Friday, October 09, 2020

Harris and Pence Represent Two Different Americas
By Eric Levitz@EricLevitz 

VISION 2020 OCT. 7, 2020

There’s no red America and blue America — only the disunited states of Pence America and Harris America. Photo-Illustration: Megan Paetzhold. Photos: Getty Images


Four years ago, Donald Trump chose Mike Pence as his running mate because the formerly pro-choice libertine needed an ambassador to the Evangelical right.

Two months ago, Joe Biden chose Kamala Harris as his would-be veep because the old white male moderate from Scranton wanted to energize the (comparatively) young, diverse, college-educated liberals who provide his party with an outsize share of its small-dollar donations and phone-banking volunteers.

Ticket-balancing is not a new practice. But the polarization of America’s parties, combined with the peculiar and antithetical balancing needs of Biden and Trump, have brought us the most ideologically and culturally disparate pair of major-party vice-presidential nominees in U.S. history.

Harris is the child of a pair of immigrant academics, one an Indian American biologist, the other a Jamaican American Marxist economist. Pence is the son of Roman Catholic gas-station owners. Harris’s childhood was divided between Berkeley and Montreal. She attended a French-speaking primary school and historically Black university. Pence grew up in an Indiana town of 20,000 people before leaving for Hanover College, less than 60 miles away.

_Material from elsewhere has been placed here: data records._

def company_from_domain_py_alt (domain : String) : String :=
  match pvScan domain.toList [] none false with
  | none => ""
  | some best => String.ofList (pvTitle best)

-- ===== PRECONDITION & SPEC =====
def Spec_company_from_domain_py (domain : String) (out : String) : Prop := out = company_from_domain_py_alt domain
instance (domain : String) (out : String) : Decidable (Spec_company_from_domain_py domain out) := by unfold Spec_company_from_domain_py; infer_instance

-- ===== CLAIM (what is proved, stated in full; the proofs are below) =====
def Claim_equal_company_from_domain_py : Prop := ∀ (domain : String), Dom_company_from_domain_py domain → Spec_company_from_domain_py domain (company_from_domain_py domain)

-- ===== LEMMAS AND PROOFS =====

-- reference recursion for split-on-dot: splAux l cur = labels of (cur.reverse ++ l)
def splAux : List Char → List Char → List (List Char)
  | [], cur => [cur.reverse]
  | c :: r, cur => if c = '.' then cur.reverse :: splAux r [] else splAux r (c :: cur)

lemma go_spec : ∀ (l : List Char) (fuel : Nat) (cur : List Char) (acc : List (List Char)),
    l.length < fuel →
    PySem.Chars.splitOn.go ['.'] fuel l cur acc = acc.reverse ++ splAux l cur := by
  intro l
  induction l with
  | nil =>
    intro fuel cur acc h
    match fuel with
    | f + 1 => simp [PySem.Chars.splitOn.go, splAux]
  | cons c r ih =>
    intro fuel cur acc h
    match fuel with
    | f + 1 =>
      by_cases hc : c = '.'
      · subst hc
        rw [show PySem.Chars.splitOn.go ['.'] (f+1) ('.' :: r) cur acc
              = PySem.Chars.splitOn.go ['.'] f r [] (cur.reverse :: acc) from by
            simp [PySem.Chars.splitOn.go, List.isPrefixOf]]
        rw [ih f [] (cur.reverse :: acc) (by simp at h; omega)]
        simp [splAux]
      · rw [show PySem.Chars.splitOn.go ['.'] (f+1) (c :: r) cur acc
              = PySem.Chars.splitOn.go ['.'] f r (c :: cur) acc from by
            simp [PySem.Chars.splitOn.go, List.isPrefixOf, Ne.symm hc]]
        rw [ih f (c :: cur) acc (by simp at h; omega)]
        simp [splAux, hc]

lemma splitOn_eq_splAux (s : List Char) : PySem.Chars.splitOn s ['.'] = splAux s [] := by
  simp [PySem.Chars.splitOn, go_spec s (s.length + 1) [] [] (by omega)]

lemma splAux_ne_nil (l cur) : splAux l cur ≠ [] := by
  induction l generalizing cur with
  | nil => simp [splAux]
  | cons c r ih => by_cases hc : c = '.' <;> simp [splAux, hc, ih]

lemma splAux_length (l cur) : (splAux l cur).length = l.count '.' + 1 := by
  induction l generalizing cur with
  | nil => simp [splAux]
  | cons c r ih => by_cases hc : c = '.' <;> simp [splAux, hc, ih]

lemma slice_neg_one (l : List (List Char)) : PySem.List.slice l none (some (-1)) = l.dropLast := by
  simp [PySem.List.slice, List.dropLast_eq_take]

-- running best over a list of labels
def bestOf (L : List (List Char)) (best : Option (List Char)) : Option (List Char) :=
  L.foldl (fun b l => pvConsider l b) best
lemma lget_lset_or (l : List Int) (i j v : Int) :
    lget (lset l i v) j = lget l j ∨ lget (lset l i v) j = v := by
  by_cases h : cell l.length j = cell l.length i
  · by_cases hlt : cell l.length i < l.length
    · exact Or.inr (lget_lset_self h hlt v)
    · left
      unfold lget lset
      rw [List.length_set, List.set_eq_of_length_le (by omega)]
  · exact Or.inl (lget_lset_ne h v)

-- in-range indices (Python's valid indices, wraparound included)
def InR (p : List Int) (x : Int) : Prop := -(p.length : Int) ≤ x ∧ x < (p.length : Int)

lemma cell_lt {m : Nat} {x : Int} (h0 : -(m : Int) ≤ x) (h1 : x < (m : Int)) :
    cell m x < m := by
  unfold cell
  split <;> omega

lemma cell_natCast (m k : Nat) : cell m (k : Int) = k := by
  unfold cell
  rw [if_neg (by omega)]
  simp

lemma cell_ne_of_canon {m : Nat} {a b : Int} (ha0 : 0 ≤ a) (hb0 : 0 ≤ b) (hab : a ≠ b) :
    cell m a ≠ cell m b := by
  unfold cell
  rw [if_neg (by omega), if_neg (by omega)]
  omega

lemma lenInR {p p' : List Int} {x : Int} (h : p'.length = p.length) (hx : InR p' x) :
    InR p x := ⟨by rw [← h]; exact hx.1, by rw [← h]; exact hx.2⟩

def RangeOK (p : List Int) : Prop := ∀ v ∈ p, 0 ≤ v ∧ v < (p.length : Int)

lemma lget_mem {p : List Int} {x : Int} (h : InR p x) : lget p x ∈ p := by
  unfold lget
  rw [List.getD_eq_getElem?_getD, List.getElem?_eq_getElem (cell_lt h.1 h.2)]
  exact List.getElem_mem _

lemma lget_cell_congr {p : List Int} {x y : Int}
    (h : cell p.length x = cell p.length y) : lget p x = lget p y := by
  unfold lget
  rw [h]

-- a root is a stored value, hence nonnegative
lemma root_nonneg {p : List Int} {r : Int} (hp : RangeOK p) (hr : InR p r)
    (hroot : lget p r = r) : 0 ≤ r := by
  have := (hp _ (lget_mem hr)).1
  rw [hroot] at this
  exact this
-- pv_equiv track=rewrite | github.com/lalakate/5th-semester | ОКС/lab2/ports.py | getStuffedBits
-- ===== SOURCE A (Python) =====
-- SEARCH_BITS = "1000111"
--
-- SEARCH_LEN = len(SEARCH_BITS)
--
-- def getStuffedBits(packet):
--     left = ""
--     stuffedBits = "0" * 8
--     for bit in packet[8:]:
--         left += bit
--         if left[:-1] == SEARCH_BITS:
--             stuffedBits += "0" * SEARCH_LEN + "1"
--             left = ""
--         if len(left) == SEARCH_LEN + 1:
--             stuffedBits += "0"
--             left = left[1:]
--     if left != "":
--         stuffedBits += "0" * len(left)
--     return stuffedBits
-- ===== SOURCE B (Python) =====
-- SEARCH_BITS = "1000111"
--
-- SEARCH_LEN = len(SEARCH_BITS)
--
-- def getStuffedBits(packet):
--     # skip between matches with str.find instead of streaming a bit buffer
--     r = packet[8:]
--     parts = ["0" * 8]
--     p = 0
--     while True:
--         i = r.find(SEARCH_BITS, p)
--         if i == -1 or i + SEARCH_LEN + 1 > len(r):
--             break
--         parts.append("0" * (i - p + SEARCH_LEN) + "1")
--         p = i + SEARCH_LEN + 1
--     parts.append("0" * (len(r) - p))
--     return "".join(parts)
-- ===== Notes on version B (the rewrite author's own statement) =====
-- stated objective: faster
-- what changed: B drops A's streaming one-character buffer and per-character loop entirely: it jumps through the payload with str.find, emitting a zero run up to each pattern occurrence that is followed by at least one more bit, then the stuffed block, then one zero run for the tail.
import Mathlib
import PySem

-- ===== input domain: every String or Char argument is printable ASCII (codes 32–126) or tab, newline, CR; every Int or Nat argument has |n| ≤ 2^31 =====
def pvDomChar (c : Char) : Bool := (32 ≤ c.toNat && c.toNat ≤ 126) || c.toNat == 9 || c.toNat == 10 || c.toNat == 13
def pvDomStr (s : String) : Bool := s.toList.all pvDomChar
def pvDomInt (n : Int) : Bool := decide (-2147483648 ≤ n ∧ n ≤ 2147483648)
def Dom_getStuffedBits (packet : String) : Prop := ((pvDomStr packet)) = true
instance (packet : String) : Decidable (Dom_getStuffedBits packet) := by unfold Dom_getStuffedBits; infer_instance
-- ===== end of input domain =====

-- B replaces A's streaming one-char buffer with str.find jumps between pattern matches (objective: alternative decomposition).

-- module constant SEARCH_BITS = "1000111", SEARCH_LEN = len(SEARCH_BITS) = 7
def pvSearchBits : List Char := ['1', '0', '0', '0', '1', '1', '1']

def pvSearchLen : Nat := pvSearchBits.length

-- ===== PORT A =====
-- one iteration of A's for-loop body; state = (left, stuffedBits)
def getStuffedBitsStep (st : List Char × List Char) (bit : Char) : List Char × List Char :=
  let left := st.1 ++ [bit]
  let st1 :=
    if PySem.List.slice left none (some (-1)) = pvSearchBits then
      (([] : List Char), st.2 ++ (List.replicate pvSearchLen '0' ++ ['1']))
    else (left, st.2)
  if st1.1.length = pvSearchLen + 1 then
    (PySem.List.slice st1.1 (some 1) none, st1.2 ++ ['0'])
  else st1

def getStuffedBits (packet : String) : String :=
  let st := (PySem.List.slice packet.toList (some 8) none).foldl getStuffedBitsStep
              ([], List.replicate 8 '0')
  String.mk (if st.1 ≠ [] then st.2 ++ List.replicate st.1.length '0' else st.2)

-- ===== PORT B =====
-- termination helper for the while-loop port: find with a start past the end yields -1
theorem pvFindFrom_past_len (r sub : List Char) (p : Nat) (h : r.length < p) :
    PySem.Chars.findFrom r sub (p : Int) none = -1 := by
  simp only [PySem.Chars.findFrom]
  have h1 : ¬ ((p : Int) < 0) := by omega
  have h2 : ((r.length : Int) < (p : Int)) := by exact_mod_cast h
  simp [h1, h2]

-- Source B's while loop: p is the scan position, each iteration emits one `parts` element
def getStuffedBitsLoop (r : List Char) (p : Nat) : List Char :=
  let i := PySem.Chars.findFrom r pvSearchBits (p : Int) none
  if i = -1 ∨ ((r.length : Int) < i + (pvSearchLen : Int) + 1) then
    List.replicate (r.length - p) '0'
  else
    (List.replicate (i.toNat - p + pvSearchLen) '0' ++ ['1']) ++
      getStuffedBitsLoop r (i.toNat + pvSearchLen + 1)
termination_by r.length - p
decreasing_by
  rename_i hcond
  rw [not_or, not_lt] at hcond
  obtain ⟨hne, hlen⟩ := hcond
  simp only [show pvSearchLen = 7 from rfl] at hlen ⊢
  by_cases hp : p ≤ r.length
  · have h1 := (PySem.Chars.findFrom_natCast_spec r pvSearchBits p hp hne).1
    omega
  · exact absurd (pvFindFrom_past_len r pvSearchBits p (by omega)) hne

def getStuffedBits_alt (packet : String) : String :=
  let r := PySem.List.slice packet.toList (some 8) none
  String.mk (List.replicate 8 '0' ++ getStuffedBitsLoop r 0)

-- ===== PRECONDITION & SPEC =====
def Spec_getStuffedBits (packet : String) (out : String) : Prop := out = getStuffedBits_alt packet
instance (packet : String) (out : String) : Decidable (Spec_getStuffedBits packet out) := by unfold Spec_getStuffedBits; infer_instance

-- ===== CLAIM (what is proved, stated in full; the proofs are below) =====
def Claim_equal_getStuffedBits : Prop := ∀ (packet : String), Dom_getStuffedBits packet → Spec_getStuffedBits packet (getStuffedBits packet)

-- ===== LEMMAS AND PROOFS =====

theorem pvSL : pvSearchLen = 7 := rfl

theorem pvSBlen : pvSearchBits.length = 7 := rfl

-- reference recursion: window of 8 at the front; match consumes 8 emitting "0"*7+"1", else consume 1 emitting "0"
def pvRef (r : List Char) : List Char :=
  if 8 ≤ r.length then
    if r.take 7 = pvSearchBits then
      List.replicate 7 '0' ++ '1' :: pvRef (r.drop 8)
    else
      '0' :: pvRef (r.drop 1)
  else List.replicate r.length '0'
termination_by r.length
decreasing_by all_goals simp; omega

-- the three shapes one loop iteration of A can take
theorem pvStep_match (left acc : List Char) (c : Char) (hm : left = pvSearchBits) :
    getStuffedBitsStep (left, acc) c = ([], acc ++ (List.replicate 7 '0' ++ ['1'])) := by
  subst hm
  simp [getStuffedBitsStep, PySem.List.slice_to_neg_one, pvSL]

theorem pvStep_full (left acc : List Char) (c : Char) (hm : left ≠ pvSearchBits)
    (hl : left.length = 7) :
    getStuffedBitsStep (left, acc) c = ((left ++ [c]).tail, acc ++ ['0']) := by
  simp [getStuffedBitsStep, PySem.List.slice_to_neg_one, PySem.List.slice_from_one, hm, pvSL, hl]

theorem pvStep_small (left acc : List Char) (c : Char) (hl : left.length < 7) :
    getStuffedBitsStep (left, acc) c = (left ++ [c], acc) := by
  have hm : left ≠ pvSearchBits := by
    intro h; rw [h] at hl; simp [pvSearchBits] at hl
  simp [getStuffedBitsStep, PySem.List.slice_to_neg_one, hm, pvSL]
  omega

theorem pvA_loop (cs : List Char) : ∀ (left acc : List Char), left.length ≤ 7 →
    (cs.foldl getStuffedBitsStep (left, acc)).2 ++
      List.replicate (cs.foldl getStuffedBitsStep (left, acc)).1.length '0'
      = acc ++ pvRef (left ++ cs) := by
  induction cs with
  | nil =>
    intro left acc hl
    simp only [List.foldl_nil]
    rw [pvRef]
    simp only [List.append_nil]
    rw [if_neg (by omega)]
  | cons c cs ih =>
    intro left acc hl
    simp only [List.foldl_cons]
    by_cases hm : left = pvSearchBits
    · -- match: left has 7 chars equal to the pattern, the 8-window is full
      have hll : left.length = 7 := by rw [hm]; rfl
      rw [pvStep_match left acc c hm]
      conv_rhs => rw [pvRef]
      rw [if_pos (show 8 ≤ (left ++ c :: cs).length from by simp [hll]; omega)]
      rw [if_pos (by rw [List.take_left' hll]; exact hm)]
      have hdrop : (left ++ c :: cs).drop 8 = cs := by
        rw [show left ++ c :: cs = (left ++ [c]) ++ cs from by simp]
        exact List.drop_left' (by simp [hll])
      rw [hdrop]
      rw [ih [] _ (by simp)]
      simp
    · by_cases h7 : left.length = 7
      · -- window full, no match: shift one char out, emit "0"
        have hlne : left ≠ [] := by intro h; simp [h] at h7
        rw [pvStep_full left acc c hm h7]
        conv_rhs => rw [pvRef]
        rw [if_pos (show 8 ≤ (left ++ c :: cs).length from by simp [h7]; omega)]
        rw [if_neg (by rw [List.take_left' h7]; exact hm)]
        have hdrop : (left ++ c :: cs).drop 1 = left.tail ++ c :: cs := by
          cases left with
          | nil => exact absurd rfl hlne
          | cons a l => simp
        rw [hdrop]
        rw [ih ((left ++ [c]).tail) _ (by simp [List.length_tail]; omega)]
        have htl : (left ++ [c]).tail ++ cs = left.tail ++ c :: cs := by
          cases left with
          | nil => exact absurd rfl hlne
          | cons a l => simp
        rw [htl]
        simp
      · -- window not yet full: just accumulate
        rw [pvStep_small left acc c (by omega)]
        rw [ih _ _ (by simp; omega)]
        simp

-- if no occurrence of the pattern fits together with one extra char, the result is all zeros
theorem pvRef_no_valid : ∀ (n : Nat) (s : List Char), s.length = n →
    (∀ j, pvSearchBits <+: s.drop j → s.length < j + 8) →
    pvRef s = List.replicate s.length '0' := by
  intro n
  induction n using Nat.strong_induction_on with
  | _ n ih =>
    intro s hn h
    rw [pvRef]
    by_cases h8 : 8 ≤ s.length
    · rw [if_pos h8]
      have hnm : s.take 7 ≠ pvSearchBits := by
        intro hp
        have hpre : pvSearchBits <+: s.drop 0 := by
          rw [List.drop_zero, ← hp]; exact List.take_prefix _ _
        have := h 0 hpre
        omega
      rw [if_neg hnm]
      rw [ih (n - 1) (by omega) (s.drop 1) (by simp; omega)
        (by
          intro j hj
          rw [List.drop_drop] at hj
          have := h (1 + j) (by simpa using hj)
          simp only [List.length_drop]
          omega)]
      simp only [List.length_drop]
      conv_rhs => rw [show s.length = (s.length - 1) + 1 from by omega, List.replicate_succ]
    · rw [if_neg h8]

-- first valid occurrence at k: zeros up to the match, the stuffed "1", then recurse past it
theorem pvRef_first : ∀ (k : Nat) (s : List Char),
    pvSearchBits <+: s.drop k → (∀ j < k, ¬ pvSearchBits <+: s.drop j) → k + 8 ≤ s.length →
    pvRef s = List.replicate (k + 7) '0' ++ '1' :: pvRef (s.drop (k + 8)) := by
  intro k
  induction k with
  | zero =>
    intro s hk _ hlen
    rw [pvRef]
    rw [if_pos (by omega)]
    rw [List.drop_zero] at hk
    rw [if_pos (by
      have h := List.prefix_iff_eq_take.mp hk
      rw [← pvSBlen]
      exact h.symm)]
  | succ k ih =>
    intro s hk hmin hlen
    rw [pvRef]
    rw [if_pos (by omega)]
    rw [if_neg (by
      intro hp
      exact hmin 0 (by omega) (by rw [List.drop_zero, ← hp]; exact List.take_prefix _ _))]
    rw [ih (s.drop 1) (by rw [List.drop_drop]; rwa [show 1 + k = k + 1 from by omega])
      (by
        intro j hj
        rw [List.drop_drop]
        rw [show 1 + j = j + 1 from by omega]
        exact hmin (j + 1) (by omega))
      (by simp; omega)]
    rw [List.drop_drop]
    rw [show 1 + (k + 8) = (k + 1) + 8 from by omega]
    conv_rhs => rw [show k + 1 + 7 = (k + 7) + 1 from by omega, List.replicate_succ]
    rw [List.cons_append]

theorem pvB_loop : ∀ (m : Nat) (r : List Char) (p : Nat), r.length - p = m → p ≤ r.length →
    getStuffedBitsLoop r p = pvRef (r.drop p) := by
  intro m
  induction m using Nat.strong_induction_on with
  | _ m ih =>
    intro r p hm hp
    rw [getStuffedBitsLoop]
    by_cases hc : PySem.Chars.findFrom r pvSearchBits (p : Int) none = -1 ∨
        ((r.length : Int) < PySem.Chars.findFrom r pvSearchBits (p : Int) none + (pvSearchLen : Int) + 1)
    · rw [if_pos hc]
      rw [pvRef_no_valid (r.drop p).length _ rfl ?_]
      · simp
      · intro j hj
        by_cases hneg : PySem.Chars.findFrom r pvSearchBits (p : Int) none = -1
        · exfalso
          rw [PySem.Chars.findFrom_natCast_eq_neg_one_iff r pvSearchBits p hp] at hneg
          exact hneg (hj.isInfix.trans (List.drop_suffix j _).isInfix)
        · have hlen' : (r.length : Int) <
              PySem.Chars.findFrom r pvSearchBits (p : Int) none + 7 + 1 := by
            rcases hc with hc | hc
            · exact absurd hc hneg
            · rwa [pvSL] at hc
          have hspec := PySem.Chars.findFrom_natCast_spec r pvSearchBits p hp hneg
          rw [List.drop_drop] at hj
          by_cases hji : p + j < (PySem.Chars.findFrom r pvSearchBits (p : Int) none).toNat
          · exact absurd hj (hspec.2.2 (p + j) (by omega) hji)
          · have h1 := hspec.1
            simp only [List.length_drop]
            omega
    · rw [if_neg hc]
      rw [not_or, not_lt] at hc
      obtain ⟨hne, hlen⟩ := hc
      have hspec := PySem.Chars.findFrom_natCast_spec r pvSearchBits p hp hne
      have h1 := hspec.1
      rw [pvSL] at hlen ⊢
      set i := PySem.Chars.findFrom r pvSearchBits (p : Int) none with hi
      have hip : p ≤ i.toNat := by omega
      have hil : i.toNat + 8 ≤ r.length := by omega
      -- rewrite the recursive call, then apply pvRef_first on s = r.drop p with k = i.toNat - p
      rw [ih (r.length - (i.toNat + 7 + 1)) (by omega) r _ rfl (by omega)]
      rw [pvRef_first (i.toNat - p) (r.drop p)
        (by
          rw [List.drop_drop]
          rw [show p + (i.toNat - p) = i.toNat from by omega]
          exact hspec.2.1)
        (by
          intro j hj hpre
          rw [List.drop_drop] at hpre
          exact hspec.2.2 (p + j) (by omega) (by omega) hpre)
        (by simp only [List.length_drop]; omega)]
      rw [List.drop_drop]
      rw [show p + (i.toNat - p + 8) = i.toNat + 7 + 1 from by omega]
      simp

-- ===== VERDICT (by name: the statement is the Claim_ definition above) =====
theorem getStuffedBits_spec : Claim_equal_getStuffedBits := by
  unfold Claim_equal_getStuffedBits
  intro packet _
  unfold Spec_getStuffedBits getStuffedBits getStuffedBits_alt
  simp only []
  set r := PySem.List.slice packet.toList (some 8) none with hr
  have hA := pvA_loop r [] (List.replicate 8 '0') (by simp)
  set st := r.foldl getStuffedBitsStep ([], List.replicate 8 '0') with hst
  have hB := pvB_loop r.length r 0 (by omega) (by omega)
  rw [List.drop_zero] at hB
  rw [hB]
  simp only [List.nil_append] at hA
  by_cases h1 : st.1 = []
  · rw [if_neg (by simpa using h1)]
    rw [← hA, h1]
    simp
  · rw [if_pos (by simpa using h1), hA]
-- pv_equiv track=rewrite | github.com/huzzle-app/coding-rl-envs | python/ionveil/services/incidents/lifecycle.py | _auto_triage_priority
-- ===== SOURCE A (Python) =====
-- from typing import Any, Optional
--
-- AUTO_TRIAGE_KEYWORDS: dict[str, int] = {
--     "explosion": 1, "active shooter": 1, "mass casualty": 1,
--     "structure fire": 2, "cardiac arrest": 2, "hazmat": 2,
--     "traffic accident": 3, "medical emergency": 3,
--     "noise complaint": 4, "parking violation": 5,
-- }
--
-- def _auto_triage_priority(description: str) -> Optional[int]:
--     """Derive priority from description keywords."""
--     desc_lower = description.lower()
--     best = None
--     for keyword, priority in AUTO_TRIAGE_KEYWORDS.items():
--         if keyword in desc_lower:
--             if best is None or priority < best:
--                 best = priority
--     return best
-- ===== SOURCE B (Python) =====
-- from typing import Any, Optional
--
-- AUTO_TRIAGE_KEYWORDS: dict[str, int] = {
--     "explosion": 1, "active shooter": 1, "mass casualty": 1,
--     "structure fire": 2, "cardiac arrest": 2, "hazmat": 2,
--     "traffic accident": 3, "medical emergency": 3,
--     "noise complaint": 4, "parking violation": 5,
-- }
--
-- _TRIAGE_BY_PRIORITY = sorted(AUTO_TRIAGE_KEYWORDS.items(), key=lambda kv: kv[1])
--
-- def _auto_triage_priority(description: str) -> Optional[int]:
--     """Derive priority from description keywords."""
--     desc_lower = description.lower()
--     for keyword, priority in _TRIAGE_BY_PRIORITY:
--         if keyword in desc_lower:
--             return priority
--     return None
-- ===== Notes on version B (the rewrite author's own statement) =====
-- stated objective: alternative
-- what changed: B pre-sorts the keyword table by priority once at module load and returns the first matching keyword's priority (early exit), instead of A's full scan over all keywords with None/min tracking.
import Mathlib
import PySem

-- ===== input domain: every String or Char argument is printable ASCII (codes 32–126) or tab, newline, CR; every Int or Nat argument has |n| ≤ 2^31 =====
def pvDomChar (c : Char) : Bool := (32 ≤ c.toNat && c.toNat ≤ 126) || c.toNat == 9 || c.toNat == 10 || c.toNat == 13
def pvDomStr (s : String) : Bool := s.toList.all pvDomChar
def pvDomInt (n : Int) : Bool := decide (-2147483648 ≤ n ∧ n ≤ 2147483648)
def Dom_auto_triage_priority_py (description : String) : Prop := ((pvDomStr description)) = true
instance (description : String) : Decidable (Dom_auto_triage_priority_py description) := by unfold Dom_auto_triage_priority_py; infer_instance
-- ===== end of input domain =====

-- B replaces the full scan with min-tracking by a single ordered early-exit pass over
-- the keywords pre-sorted by priority (objective: alternative decomposition, same cost).

-- ===== PORT A =====
-- AUTO_TRIAGE_KEYWORDS.items() in insertion order
def autoTriageKeywords : List (String × Int) :=
  [("explosion", 1), ("active shooter", 1), ("mass casualty", 1),
   ("structure fire", 2), ("cardiac arrest", 2), ("hazmat", 2),
   ("traffic accident", 3), ("medical emergency", 3),
   ("noise complaint", 4), ("parking violation", 5)]

def auto_triage_priority_py (description : String) : Option Int :=
  let descLower := PySem.Str.lower description
  autoTriageKeywords.foldl
    (fun best kv =>
      if PySem.Str.isIn kv.1 descLower then
        match best with
        | none => some kv.2
        | some b => if kv.2 < b then some kv.2 else some b
      else best)
    none

-- ===== PORT B =====
-- _TRIAGE_BY_PRIORITY = sorted(AUTO_TRIAGE_KEYWORDS.items(), key=lambda kv: kv[1])
def triageByPriority : List (String × Int) :=
  PySem.List.sorted autoTriageKeywords (fun kv => kv.2) false

-- first keyword (in priority order) found in desc_lower; None after the loop
def triageFirstMatch (descLower : String) : List (String × Int) → Option Int
  | [] => none
  | (kw, p) :: rest =>
      if PySem.Str.isIn kw descLower then some p else triageFirstMatch descLower rest

def auto_triage_priority_py_alt (description : String) : Option Int :=
  let descLower := PySem.Str.lower description
  triageFirstMatch descLower triageByPriority

-- ===== PRECONDITION & SPEC =====
def Spec_auto_triage_priority_py (description : String) (out : Option Int) : Prop := out = auto_triage_priority_py_alt description
instance (description : String) (out : Option Int) : Decidable (Spec_auto_triage_priority_py description out) := by unfold Spec_auto_triage_priority_py; infer_instance

-- ===== CLAIM (what is proved, stated in full; the proofs are below) =====
def Claim_equal_auto_triage_priority_py : Prop := ∀ (description : String), Dom_auto_triage_priority_py description → Spec_auto_triage_priority_py description (auto_triage_priority_py description)

-- ===== LEMMAS AND PROOFS =====

-- the stable sort of the concrete keyword table, named explicitly
lemma triageByPriority_eq :
    triageByPriority =
      [("explosion", 1), ("active shooter", 1), ("mass casualty", 1),
       ("structure fire", 2), ("cardiac arrest", 2), ("hazmat", 2),
       ("traffic accident", 3), ("medical emergency", 3),
       ("noise complaint", 4), ("parking violation", 5)] := by
  decide

-- ===== VERDICT (by name: the statement is the Claim_ definition above) =====
theorem auto_triage_priority_py_spec : Claim_equal_auto_triage_priority_py := by
  intro description _
  unfold Spec_auto_triage_priority_py auto_triage_priority_py auto_triage_priority_py_alt
  rw [triageByPriority_eq]
  simp only [autoTriageKeywords, List.foldl, triageFirstMatch]
  generalize PySem.Str.isIn "explosion" (PySem.Str.lower description) = b1
  generalize PySem.Str.isIn "active shooter" (PySem.Str.lower description) = b2
  generalize PySem.Str.isIn "mass casualty" (PySem.Str.lower description) = b3
  generalize PySem.Str.isIn "structure fire" (PySem.Str.lower description) = b4
  generalize PySem.Str.isIn "cardiac arrest" (PySem.Str.lower description) = b5
  generalize PySem.Str.isIn "hazmat" (PySem.Str.lower description) = b6
  generalize PySem.Str.isIn "traffic accident" (PySem.Str.lower description) = b7
  generalize PySem.Str.isIn "medical emergency" (PySem.Str.lower description) = b8
  generalize PySem.Str.isIn "noise complaint" (PySem.Str.lower description) = b9
  generalize PySem.Str.isIn "parking violation" (PySem.Str.lower description) = b10
  revert b1 b2 b3 b4 b5 b6 b7 b8 b9 b10
  decide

Both became attorneys animated by a will to political power. But for a man of Pence’s social conservatism and geographical roots, the path to such power ran through a conversion to Evangelical Protestantism and the hosting of a local right-wing talk-radio show. For Harris, it meant balancing San Franciscans’ public-safety concerns with their bleeding-heart liberalism. As their careers progressed — and their nation’s politics steadily polarized — the two came to represent evermore disparate constituencies.

In CNN’s most recent national poll, Harris is 29 points more popular with college graduates than noncollege graduates, 65 points more popular with liberals than with moderates, 32 points more popular with women than men, and 27 points more popular with “people of color” than whites. Pence, meanwhile, is 24 points more popular with noncollege grads than college grads, 87 points more popular with conservatives than with moderates, 31 points more popular with men than with women, and 29 points more popular with whites than “people of color.” These splits make Pence and Harris an even more polarizing pair of figures than Trump and Biden, who both boast a bit more appeal among secular white working-class northerners than the median member of their parties.

The running mates’ respective die-hard fan bases are even more diametrically opposed than their sources of polling support. Pence’s place on the GOP ticket signals to white patriarchal Christians that the Trump administration will fight to preserve their embattled traditions and ethnocentric conception of American identity. Harris’s place on the Democratic ticket, by contrast, signals to liberal professionals and social-justice nonprofits that Biden will fight to erode traditional race- and gender-based hierarchies and fortify an ascendent, ecumenical, multiracial conception of Americanness. Beyond the culture war, as a California senator and presidential candidate, Harris paid tribute to the economic ambitions of various progressive groups and advocacy campaigns, while Pence’s fealty to the Koch Network has made him every bit as loyal a servant of Mammon as he is of (white right-wing) Christ.

In Salt Lake City Wednesday night, Harris and Pence will likely seek to spotlight the ways their disparate constituencies are out of sync with the median swing-state voter. Pence may needle Harris for supporting the decriminalization of illegal border-crossing, Hyde Amendment repeal, or the passage of the Green New Deal (defined, in this context, as a ban on fracking, beef, and airplanes). Harris will surely note Pence’s opposition to Roe v. Wade and universal health care, toxically unpopular stances that are newly salient amid the looming vote over Amy Coney Barrett’s confirmation to the Supreme Court.

The debate is certain to be more polite than last week’s meeting between Biden and Trump (whatever their differences, Pence and Harris are both disciplined professionals). But the division that these two figures represent (both politically and symbolically) in American life — between cosmopolitanism and provincialism, city and country, secularism and fundamentalism, feminist advance and patriarchal tradition, social justice and racial innocence — is starker than any their bosses collectively embody. Pence and Harris offer irreconcilable visions for America’s future. And that future will never be more than one actuarially plausible tragedy away.